[[ Provided records open ]]

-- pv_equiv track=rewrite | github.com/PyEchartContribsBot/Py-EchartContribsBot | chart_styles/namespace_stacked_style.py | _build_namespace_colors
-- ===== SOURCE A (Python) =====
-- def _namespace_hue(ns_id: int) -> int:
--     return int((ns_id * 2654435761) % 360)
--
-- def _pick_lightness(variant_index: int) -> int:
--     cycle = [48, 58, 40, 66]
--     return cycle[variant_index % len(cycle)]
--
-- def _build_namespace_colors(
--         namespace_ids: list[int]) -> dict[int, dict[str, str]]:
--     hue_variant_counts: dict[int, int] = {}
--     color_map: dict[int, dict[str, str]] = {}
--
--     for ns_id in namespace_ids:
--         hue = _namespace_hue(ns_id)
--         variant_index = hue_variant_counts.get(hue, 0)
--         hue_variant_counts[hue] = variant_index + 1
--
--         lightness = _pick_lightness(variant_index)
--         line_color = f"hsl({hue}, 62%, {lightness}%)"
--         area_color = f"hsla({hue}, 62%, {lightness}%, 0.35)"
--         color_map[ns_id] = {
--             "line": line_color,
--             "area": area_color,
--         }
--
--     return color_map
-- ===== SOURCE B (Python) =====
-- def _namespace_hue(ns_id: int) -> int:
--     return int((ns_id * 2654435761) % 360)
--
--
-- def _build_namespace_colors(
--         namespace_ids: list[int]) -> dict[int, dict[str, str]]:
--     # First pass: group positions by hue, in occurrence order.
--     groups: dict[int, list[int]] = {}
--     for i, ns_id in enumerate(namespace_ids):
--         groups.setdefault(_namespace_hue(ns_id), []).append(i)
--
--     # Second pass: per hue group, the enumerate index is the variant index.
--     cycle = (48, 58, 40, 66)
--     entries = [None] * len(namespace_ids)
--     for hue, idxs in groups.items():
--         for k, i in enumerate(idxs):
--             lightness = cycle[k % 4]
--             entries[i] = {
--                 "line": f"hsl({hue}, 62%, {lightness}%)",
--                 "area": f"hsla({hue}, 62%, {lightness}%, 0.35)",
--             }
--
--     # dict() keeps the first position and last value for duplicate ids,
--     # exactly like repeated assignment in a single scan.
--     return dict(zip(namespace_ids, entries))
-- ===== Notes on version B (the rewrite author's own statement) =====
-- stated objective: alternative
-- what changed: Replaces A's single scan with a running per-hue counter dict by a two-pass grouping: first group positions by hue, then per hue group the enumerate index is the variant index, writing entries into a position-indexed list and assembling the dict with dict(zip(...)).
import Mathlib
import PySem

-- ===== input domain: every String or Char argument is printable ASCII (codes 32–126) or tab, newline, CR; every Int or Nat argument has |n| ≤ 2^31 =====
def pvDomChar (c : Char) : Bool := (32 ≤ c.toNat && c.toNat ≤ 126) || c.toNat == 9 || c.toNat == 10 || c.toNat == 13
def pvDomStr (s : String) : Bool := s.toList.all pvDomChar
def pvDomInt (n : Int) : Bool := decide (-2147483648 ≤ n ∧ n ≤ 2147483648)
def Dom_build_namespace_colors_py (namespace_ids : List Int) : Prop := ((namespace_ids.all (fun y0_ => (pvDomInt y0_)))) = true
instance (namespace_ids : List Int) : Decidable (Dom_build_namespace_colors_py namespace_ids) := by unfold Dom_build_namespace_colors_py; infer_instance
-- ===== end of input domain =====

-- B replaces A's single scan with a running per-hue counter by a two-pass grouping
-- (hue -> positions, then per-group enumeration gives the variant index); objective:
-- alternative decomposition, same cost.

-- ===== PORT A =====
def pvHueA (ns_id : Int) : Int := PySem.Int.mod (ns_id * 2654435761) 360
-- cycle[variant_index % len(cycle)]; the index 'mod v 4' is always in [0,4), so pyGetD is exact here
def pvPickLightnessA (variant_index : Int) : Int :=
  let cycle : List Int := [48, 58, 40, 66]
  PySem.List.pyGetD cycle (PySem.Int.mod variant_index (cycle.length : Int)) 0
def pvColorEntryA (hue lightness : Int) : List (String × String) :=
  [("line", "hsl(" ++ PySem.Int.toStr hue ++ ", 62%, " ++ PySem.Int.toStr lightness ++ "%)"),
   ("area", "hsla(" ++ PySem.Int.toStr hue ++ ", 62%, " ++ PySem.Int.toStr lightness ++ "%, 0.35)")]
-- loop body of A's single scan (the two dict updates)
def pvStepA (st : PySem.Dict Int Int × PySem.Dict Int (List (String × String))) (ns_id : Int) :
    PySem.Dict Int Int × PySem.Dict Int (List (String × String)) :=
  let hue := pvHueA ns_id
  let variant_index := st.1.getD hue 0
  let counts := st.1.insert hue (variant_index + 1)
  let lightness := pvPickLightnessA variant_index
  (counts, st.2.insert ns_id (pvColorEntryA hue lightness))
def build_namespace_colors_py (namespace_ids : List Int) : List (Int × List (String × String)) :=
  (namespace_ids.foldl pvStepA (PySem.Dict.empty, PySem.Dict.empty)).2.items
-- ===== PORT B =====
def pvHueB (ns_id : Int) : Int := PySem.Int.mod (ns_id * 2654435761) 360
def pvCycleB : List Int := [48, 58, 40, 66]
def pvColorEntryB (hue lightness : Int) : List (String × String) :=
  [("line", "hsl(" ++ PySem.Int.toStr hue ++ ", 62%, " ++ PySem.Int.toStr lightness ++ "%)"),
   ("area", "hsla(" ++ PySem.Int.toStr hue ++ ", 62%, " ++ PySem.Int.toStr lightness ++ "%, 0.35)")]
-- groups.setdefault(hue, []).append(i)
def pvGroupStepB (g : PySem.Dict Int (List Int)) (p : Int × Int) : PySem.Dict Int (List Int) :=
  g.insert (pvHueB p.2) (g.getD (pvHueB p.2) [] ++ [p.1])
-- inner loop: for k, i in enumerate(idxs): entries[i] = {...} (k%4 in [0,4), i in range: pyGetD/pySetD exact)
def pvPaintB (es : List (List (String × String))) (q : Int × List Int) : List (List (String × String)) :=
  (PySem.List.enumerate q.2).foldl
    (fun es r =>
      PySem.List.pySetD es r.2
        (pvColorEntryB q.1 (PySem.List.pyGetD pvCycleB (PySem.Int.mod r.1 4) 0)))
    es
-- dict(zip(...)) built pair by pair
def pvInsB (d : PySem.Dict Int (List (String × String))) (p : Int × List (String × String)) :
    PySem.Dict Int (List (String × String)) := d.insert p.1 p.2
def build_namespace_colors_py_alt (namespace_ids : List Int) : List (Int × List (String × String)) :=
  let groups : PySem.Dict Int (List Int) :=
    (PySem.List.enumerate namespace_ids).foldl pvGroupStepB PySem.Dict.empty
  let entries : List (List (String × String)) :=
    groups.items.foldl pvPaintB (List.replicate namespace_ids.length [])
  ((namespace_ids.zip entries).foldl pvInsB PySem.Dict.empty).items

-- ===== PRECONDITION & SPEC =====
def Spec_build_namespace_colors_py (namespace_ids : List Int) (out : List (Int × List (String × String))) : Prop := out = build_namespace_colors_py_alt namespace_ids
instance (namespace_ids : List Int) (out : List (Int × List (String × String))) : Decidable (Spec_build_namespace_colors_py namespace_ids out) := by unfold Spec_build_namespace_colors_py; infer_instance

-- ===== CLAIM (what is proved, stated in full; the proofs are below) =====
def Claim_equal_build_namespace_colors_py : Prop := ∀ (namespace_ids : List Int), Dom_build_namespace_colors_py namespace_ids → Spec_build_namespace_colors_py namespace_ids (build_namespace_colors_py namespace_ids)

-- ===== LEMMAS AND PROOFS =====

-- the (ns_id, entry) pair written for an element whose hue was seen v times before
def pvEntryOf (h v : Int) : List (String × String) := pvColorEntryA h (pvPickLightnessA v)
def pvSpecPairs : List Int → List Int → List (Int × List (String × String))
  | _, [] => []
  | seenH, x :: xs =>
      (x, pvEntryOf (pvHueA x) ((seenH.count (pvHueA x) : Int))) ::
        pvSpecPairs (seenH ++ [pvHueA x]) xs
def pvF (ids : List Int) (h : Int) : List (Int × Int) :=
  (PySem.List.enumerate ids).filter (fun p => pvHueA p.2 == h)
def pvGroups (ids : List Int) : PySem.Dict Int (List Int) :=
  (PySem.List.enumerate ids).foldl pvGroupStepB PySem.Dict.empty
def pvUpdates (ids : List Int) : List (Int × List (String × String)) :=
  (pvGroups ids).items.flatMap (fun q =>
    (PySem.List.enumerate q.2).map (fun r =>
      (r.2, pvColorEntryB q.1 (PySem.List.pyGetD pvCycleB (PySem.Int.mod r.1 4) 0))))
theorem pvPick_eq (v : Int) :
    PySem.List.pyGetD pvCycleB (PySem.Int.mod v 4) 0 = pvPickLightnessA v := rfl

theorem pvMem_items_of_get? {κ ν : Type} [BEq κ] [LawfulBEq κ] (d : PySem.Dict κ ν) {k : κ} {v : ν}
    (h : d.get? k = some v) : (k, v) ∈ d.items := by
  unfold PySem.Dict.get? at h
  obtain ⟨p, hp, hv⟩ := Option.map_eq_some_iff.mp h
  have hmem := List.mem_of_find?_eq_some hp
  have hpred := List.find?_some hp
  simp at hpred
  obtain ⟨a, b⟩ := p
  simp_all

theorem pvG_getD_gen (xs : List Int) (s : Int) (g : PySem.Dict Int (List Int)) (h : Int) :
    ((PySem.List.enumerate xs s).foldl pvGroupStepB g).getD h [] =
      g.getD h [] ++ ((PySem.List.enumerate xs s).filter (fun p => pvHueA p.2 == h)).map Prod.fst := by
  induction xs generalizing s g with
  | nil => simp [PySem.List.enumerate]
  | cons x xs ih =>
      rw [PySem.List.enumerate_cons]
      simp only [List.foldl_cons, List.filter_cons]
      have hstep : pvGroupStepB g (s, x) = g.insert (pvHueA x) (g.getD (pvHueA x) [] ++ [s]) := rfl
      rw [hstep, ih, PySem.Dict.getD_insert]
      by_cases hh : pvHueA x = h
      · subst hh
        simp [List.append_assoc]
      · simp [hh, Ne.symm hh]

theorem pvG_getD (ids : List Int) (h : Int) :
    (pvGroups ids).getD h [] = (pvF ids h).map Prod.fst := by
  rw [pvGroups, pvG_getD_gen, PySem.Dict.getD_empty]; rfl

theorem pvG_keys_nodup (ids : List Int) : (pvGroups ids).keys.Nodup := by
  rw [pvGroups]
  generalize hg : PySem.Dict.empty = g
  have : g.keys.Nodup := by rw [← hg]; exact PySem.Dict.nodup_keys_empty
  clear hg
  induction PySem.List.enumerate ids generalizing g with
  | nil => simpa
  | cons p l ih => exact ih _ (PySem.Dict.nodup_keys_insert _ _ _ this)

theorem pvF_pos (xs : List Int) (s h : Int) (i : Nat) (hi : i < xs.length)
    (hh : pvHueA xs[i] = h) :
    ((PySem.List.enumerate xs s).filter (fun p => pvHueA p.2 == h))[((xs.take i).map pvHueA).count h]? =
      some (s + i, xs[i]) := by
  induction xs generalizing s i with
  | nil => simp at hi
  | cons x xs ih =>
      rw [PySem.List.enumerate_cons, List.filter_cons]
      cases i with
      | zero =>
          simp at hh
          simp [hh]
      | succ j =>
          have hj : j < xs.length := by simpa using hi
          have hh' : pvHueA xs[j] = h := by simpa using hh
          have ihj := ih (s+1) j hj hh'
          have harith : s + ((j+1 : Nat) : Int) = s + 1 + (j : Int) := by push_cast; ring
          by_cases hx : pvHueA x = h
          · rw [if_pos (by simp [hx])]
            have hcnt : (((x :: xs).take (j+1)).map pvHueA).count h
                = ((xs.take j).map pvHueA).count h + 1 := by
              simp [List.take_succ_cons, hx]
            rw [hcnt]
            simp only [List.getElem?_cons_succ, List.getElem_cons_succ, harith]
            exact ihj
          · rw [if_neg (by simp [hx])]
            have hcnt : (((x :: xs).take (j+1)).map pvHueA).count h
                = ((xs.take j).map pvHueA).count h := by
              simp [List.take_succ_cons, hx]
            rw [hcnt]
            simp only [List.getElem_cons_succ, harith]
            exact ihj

[[ Provided records closed ]]
[[ Provided records open ]]

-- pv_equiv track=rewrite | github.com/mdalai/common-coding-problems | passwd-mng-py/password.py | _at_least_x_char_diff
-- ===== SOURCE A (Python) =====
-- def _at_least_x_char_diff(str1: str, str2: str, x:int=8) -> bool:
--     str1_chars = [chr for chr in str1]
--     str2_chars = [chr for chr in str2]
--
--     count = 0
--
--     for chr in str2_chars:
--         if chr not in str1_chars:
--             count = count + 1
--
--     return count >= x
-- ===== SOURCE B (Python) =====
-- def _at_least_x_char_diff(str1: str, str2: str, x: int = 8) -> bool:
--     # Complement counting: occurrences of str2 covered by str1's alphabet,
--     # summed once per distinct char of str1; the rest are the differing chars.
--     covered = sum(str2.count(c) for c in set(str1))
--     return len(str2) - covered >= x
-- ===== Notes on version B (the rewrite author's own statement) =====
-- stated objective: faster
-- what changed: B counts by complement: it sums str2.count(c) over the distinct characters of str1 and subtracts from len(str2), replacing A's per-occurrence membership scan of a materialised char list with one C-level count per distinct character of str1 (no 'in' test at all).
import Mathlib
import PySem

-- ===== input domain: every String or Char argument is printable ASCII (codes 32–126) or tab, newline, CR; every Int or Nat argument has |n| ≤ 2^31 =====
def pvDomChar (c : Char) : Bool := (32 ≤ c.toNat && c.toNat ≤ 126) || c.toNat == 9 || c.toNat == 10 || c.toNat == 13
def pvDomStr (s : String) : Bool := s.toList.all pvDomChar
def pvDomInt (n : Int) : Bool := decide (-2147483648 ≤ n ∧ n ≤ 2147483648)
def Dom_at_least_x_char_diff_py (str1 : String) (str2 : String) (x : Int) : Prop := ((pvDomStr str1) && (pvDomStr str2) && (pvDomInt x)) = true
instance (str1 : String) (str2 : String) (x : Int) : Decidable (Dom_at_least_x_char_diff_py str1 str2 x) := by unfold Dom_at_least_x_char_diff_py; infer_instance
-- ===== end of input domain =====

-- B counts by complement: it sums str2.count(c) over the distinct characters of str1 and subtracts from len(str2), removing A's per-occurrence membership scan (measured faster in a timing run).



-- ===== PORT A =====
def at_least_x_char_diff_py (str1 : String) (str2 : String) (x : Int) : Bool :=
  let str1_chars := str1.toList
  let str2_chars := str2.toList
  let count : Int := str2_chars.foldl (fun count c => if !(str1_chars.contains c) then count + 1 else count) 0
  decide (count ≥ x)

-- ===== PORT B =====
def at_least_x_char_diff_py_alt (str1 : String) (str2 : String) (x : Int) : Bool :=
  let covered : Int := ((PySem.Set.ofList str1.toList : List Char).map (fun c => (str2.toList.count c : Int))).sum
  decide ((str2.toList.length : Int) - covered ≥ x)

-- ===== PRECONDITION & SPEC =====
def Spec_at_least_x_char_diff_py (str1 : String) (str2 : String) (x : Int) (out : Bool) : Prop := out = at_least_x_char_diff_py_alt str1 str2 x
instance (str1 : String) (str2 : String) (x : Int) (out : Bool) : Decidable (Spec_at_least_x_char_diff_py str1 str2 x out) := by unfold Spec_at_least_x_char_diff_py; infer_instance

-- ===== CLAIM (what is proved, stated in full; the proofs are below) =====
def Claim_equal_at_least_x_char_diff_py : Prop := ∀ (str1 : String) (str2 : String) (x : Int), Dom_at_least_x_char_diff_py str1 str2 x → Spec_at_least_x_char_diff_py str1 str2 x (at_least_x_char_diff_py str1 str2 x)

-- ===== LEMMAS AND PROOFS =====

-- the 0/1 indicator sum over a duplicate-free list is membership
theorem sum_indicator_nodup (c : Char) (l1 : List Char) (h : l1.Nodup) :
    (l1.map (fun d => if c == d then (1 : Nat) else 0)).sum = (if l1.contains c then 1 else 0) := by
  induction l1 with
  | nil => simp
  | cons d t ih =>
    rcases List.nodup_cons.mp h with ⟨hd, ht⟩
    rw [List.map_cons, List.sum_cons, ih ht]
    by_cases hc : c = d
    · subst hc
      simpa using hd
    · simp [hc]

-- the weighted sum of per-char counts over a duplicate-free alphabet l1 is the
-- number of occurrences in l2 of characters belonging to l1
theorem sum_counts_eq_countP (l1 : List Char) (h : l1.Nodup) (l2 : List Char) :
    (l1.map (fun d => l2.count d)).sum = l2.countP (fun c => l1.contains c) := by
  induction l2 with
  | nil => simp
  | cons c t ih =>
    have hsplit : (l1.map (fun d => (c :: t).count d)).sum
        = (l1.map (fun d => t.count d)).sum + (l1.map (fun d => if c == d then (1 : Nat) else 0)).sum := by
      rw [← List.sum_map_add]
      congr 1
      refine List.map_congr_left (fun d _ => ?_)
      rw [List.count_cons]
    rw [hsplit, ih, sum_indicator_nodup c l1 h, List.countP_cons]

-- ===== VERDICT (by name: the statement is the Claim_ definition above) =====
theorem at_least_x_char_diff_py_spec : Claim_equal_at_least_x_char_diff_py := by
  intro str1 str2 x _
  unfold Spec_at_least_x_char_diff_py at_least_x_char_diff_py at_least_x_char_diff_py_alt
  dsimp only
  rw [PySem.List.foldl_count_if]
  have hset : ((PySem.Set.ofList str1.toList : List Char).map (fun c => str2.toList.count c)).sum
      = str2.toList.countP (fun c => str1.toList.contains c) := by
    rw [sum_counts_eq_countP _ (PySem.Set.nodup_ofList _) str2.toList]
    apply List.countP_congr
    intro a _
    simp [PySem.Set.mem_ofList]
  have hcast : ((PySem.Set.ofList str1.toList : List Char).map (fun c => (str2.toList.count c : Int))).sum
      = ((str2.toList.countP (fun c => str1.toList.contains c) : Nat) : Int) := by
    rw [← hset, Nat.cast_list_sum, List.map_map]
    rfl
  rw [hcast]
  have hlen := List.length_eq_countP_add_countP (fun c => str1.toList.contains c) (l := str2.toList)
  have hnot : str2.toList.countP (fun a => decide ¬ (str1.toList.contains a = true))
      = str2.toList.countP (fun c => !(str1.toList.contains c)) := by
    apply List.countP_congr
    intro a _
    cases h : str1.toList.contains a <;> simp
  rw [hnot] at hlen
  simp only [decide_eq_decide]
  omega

[[ Provided records closed ]]

■ **Activity**
Could you restate, word for word, the lines above from the one with "decide ((str2.toList.length : Int)" to the one with "def Spec_at_least_x_char_diff_py (str1", both included?

■ **Solution for this task**
  decide ((str2.toList.length : Int) - covered ≥ x)

-- ===== PRECONDITION & SPEC =====
def Spec_at_least_x_char_diff_py (str1 : String) (str2 : String) (x : Int) (out : Bool) : Prop := out = at_least_x_char_diff_py_alt str1 str2 x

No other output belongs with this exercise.